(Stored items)
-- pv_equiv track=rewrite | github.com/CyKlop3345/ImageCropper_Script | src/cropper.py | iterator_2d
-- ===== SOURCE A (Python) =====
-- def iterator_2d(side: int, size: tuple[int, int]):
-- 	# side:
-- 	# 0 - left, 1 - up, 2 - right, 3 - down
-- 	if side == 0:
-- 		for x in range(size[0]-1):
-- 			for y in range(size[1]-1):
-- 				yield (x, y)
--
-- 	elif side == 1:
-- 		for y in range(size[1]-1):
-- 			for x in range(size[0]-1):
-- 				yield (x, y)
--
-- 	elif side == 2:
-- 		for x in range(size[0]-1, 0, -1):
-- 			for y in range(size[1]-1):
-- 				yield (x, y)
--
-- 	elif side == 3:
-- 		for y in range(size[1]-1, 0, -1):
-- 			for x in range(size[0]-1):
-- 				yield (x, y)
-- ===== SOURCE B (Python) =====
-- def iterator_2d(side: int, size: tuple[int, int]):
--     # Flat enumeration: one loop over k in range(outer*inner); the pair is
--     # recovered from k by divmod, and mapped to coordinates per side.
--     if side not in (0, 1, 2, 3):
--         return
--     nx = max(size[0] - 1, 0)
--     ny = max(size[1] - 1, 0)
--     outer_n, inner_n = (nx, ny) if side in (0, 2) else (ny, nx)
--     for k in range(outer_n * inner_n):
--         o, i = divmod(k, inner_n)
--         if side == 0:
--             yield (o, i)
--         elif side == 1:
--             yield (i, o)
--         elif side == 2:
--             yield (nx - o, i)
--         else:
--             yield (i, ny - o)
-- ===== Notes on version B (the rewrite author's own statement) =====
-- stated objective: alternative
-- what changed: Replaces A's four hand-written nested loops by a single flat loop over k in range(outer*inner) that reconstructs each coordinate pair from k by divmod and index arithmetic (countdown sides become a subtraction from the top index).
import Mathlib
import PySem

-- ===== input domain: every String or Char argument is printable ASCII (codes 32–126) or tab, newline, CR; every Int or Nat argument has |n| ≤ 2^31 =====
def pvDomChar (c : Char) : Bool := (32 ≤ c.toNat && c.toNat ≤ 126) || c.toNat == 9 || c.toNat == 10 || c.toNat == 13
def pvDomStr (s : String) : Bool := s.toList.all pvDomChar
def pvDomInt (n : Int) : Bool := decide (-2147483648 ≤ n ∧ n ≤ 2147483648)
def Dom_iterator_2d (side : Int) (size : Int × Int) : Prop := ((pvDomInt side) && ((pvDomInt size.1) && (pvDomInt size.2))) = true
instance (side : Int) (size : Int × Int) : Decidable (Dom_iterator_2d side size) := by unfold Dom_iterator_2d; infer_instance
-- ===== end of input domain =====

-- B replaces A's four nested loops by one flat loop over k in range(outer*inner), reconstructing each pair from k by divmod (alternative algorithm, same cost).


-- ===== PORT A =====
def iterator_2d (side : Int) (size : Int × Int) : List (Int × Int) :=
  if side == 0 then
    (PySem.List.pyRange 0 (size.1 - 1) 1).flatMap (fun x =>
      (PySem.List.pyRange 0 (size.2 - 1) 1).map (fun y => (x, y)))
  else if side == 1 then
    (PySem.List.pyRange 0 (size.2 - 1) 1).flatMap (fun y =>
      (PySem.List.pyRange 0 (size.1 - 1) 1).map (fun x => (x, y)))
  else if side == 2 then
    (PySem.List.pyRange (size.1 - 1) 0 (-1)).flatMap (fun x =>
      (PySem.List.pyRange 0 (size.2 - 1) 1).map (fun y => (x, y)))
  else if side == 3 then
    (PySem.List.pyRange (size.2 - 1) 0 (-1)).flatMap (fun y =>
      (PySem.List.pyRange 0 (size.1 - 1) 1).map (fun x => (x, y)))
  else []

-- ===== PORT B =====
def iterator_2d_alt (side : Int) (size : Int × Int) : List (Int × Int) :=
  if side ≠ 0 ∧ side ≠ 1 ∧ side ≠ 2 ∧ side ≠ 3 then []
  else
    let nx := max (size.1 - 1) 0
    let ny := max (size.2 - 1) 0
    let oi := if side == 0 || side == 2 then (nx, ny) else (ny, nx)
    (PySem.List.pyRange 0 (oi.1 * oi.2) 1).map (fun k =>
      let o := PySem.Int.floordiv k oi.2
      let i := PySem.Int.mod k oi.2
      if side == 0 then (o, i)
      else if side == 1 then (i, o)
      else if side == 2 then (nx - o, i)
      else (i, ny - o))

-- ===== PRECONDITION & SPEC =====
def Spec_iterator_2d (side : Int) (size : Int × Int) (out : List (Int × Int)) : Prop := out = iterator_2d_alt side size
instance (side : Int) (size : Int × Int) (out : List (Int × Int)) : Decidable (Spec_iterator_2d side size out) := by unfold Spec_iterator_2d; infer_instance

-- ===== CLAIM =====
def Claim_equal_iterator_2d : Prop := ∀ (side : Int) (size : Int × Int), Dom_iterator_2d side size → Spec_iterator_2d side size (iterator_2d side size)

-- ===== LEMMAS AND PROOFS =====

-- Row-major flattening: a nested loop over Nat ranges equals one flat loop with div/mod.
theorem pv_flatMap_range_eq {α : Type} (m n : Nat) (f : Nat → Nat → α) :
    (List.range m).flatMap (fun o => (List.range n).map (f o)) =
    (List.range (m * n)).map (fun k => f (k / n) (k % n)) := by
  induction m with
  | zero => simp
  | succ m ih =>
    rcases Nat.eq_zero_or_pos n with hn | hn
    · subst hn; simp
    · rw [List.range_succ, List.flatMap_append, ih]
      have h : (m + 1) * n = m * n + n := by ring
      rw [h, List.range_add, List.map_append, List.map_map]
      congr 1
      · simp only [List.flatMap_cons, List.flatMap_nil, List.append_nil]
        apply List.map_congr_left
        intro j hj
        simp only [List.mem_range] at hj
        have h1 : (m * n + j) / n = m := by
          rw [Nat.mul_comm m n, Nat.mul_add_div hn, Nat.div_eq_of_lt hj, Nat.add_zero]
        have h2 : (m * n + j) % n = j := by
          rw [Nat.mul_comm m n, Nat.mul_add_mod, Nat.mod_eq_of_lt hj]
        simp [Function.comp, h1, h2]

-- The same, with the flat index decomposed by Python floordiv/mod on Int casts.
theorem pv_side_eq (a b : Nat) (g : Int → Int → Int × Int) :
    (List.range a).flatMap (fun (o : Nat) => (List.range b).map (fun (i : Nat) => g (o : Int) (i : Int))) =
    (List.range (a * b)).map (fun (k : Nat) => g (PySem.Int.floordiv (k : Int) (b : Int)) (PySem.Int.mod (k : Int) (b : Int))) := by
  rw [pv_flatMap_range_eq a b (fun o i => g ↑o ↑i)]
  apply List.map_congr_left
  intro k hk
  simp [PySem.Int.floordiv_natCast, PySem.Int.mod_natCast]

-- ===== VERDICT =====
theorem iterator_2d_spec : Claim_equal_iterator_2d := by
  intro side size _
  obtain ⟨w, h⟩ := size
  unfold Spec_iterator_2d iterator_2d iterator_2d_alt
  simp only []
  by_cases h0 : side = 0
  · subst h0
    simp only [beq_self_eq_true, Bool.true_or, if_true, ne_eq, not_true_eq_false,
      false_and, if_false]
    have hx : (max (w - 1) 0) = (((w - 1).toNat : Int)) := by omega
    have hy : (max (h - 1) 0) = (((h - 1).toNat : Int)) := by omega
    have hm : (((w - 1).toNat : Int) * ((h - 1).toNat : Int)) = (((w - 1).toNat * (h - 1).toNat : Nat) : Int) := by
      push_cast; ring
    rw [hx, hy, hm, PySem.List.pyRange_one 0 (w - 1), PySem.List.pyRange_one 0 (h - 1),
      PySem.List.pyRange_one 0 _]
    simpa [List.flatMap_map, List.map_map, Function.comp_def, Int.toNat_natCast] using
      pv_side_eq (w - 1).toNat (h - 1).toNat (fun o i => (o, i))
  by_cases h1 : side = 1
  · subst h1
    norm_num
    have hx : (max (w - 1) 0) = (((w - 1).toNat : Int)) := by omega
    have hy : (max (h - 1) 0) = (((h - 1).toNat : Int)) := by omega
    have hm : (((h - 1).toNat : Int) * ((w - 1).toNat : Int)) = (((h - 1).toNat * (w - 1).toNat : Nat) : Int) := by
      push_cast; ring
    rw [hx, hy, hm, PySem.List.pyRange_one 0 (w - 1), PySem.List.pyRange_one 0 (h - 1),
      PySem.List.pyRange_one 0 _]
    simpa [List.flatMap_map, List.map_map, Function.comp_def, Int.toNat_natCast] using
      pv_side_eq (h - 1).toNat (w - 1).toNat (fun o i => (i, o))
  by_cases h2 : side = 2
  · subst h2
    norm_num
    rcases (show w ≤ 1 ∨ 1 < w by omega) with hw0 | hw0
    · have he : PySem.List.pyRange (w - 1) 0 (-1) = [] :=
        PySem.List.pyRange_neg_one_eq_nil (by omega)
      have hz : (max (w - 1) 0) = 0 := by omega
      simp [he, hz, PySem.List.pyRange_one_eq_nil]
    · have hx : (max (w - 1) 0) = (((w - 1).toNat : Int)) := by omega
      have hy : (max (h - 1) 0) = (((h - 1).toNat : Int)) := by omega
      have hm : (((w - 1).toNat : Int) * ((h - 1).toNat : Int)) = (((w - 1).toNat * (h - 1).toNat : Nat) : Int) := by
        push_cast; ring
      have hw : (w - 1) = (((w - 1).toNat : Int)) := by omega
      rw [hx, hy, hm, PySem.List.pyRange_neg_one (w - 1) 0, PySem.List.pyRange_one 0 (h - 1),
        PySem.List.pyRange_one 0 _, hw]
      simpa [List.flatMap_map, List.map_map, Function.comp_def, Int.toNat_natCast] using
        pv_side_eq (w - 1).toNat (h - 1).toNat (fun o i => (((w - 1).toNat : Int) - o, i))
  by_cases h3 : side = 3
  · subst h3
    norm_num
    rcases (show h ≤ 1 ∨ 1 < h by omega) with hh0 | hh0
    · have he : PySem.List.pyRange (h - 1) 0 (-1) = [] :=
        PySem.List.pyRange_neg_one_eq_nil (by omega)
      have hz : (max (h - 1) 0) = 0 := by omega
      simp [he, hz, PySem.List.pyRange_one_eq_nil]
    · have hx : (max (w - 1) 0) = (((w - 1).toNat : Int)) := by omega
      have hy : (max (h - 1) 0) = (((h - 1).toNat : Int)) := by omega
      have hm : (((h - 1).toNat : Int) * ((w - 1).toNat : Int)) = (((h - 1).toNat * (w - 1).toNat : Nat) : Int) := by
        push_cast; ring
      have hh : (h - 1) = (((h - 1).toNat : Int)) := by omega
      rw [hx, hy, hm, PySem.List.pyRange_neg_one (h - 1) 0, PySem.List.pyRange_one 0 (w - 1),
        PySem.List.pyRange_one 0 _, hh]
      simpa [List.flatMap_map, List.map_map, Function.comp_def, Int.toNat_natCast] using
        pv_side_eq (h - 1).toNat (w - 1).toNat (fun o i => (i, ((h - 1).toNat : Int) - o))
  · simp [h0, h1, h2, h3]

> **What to do**
A lone number is the expected answer: the count of lines in these entries holding the string "alternative".

> **Completed exercise**
2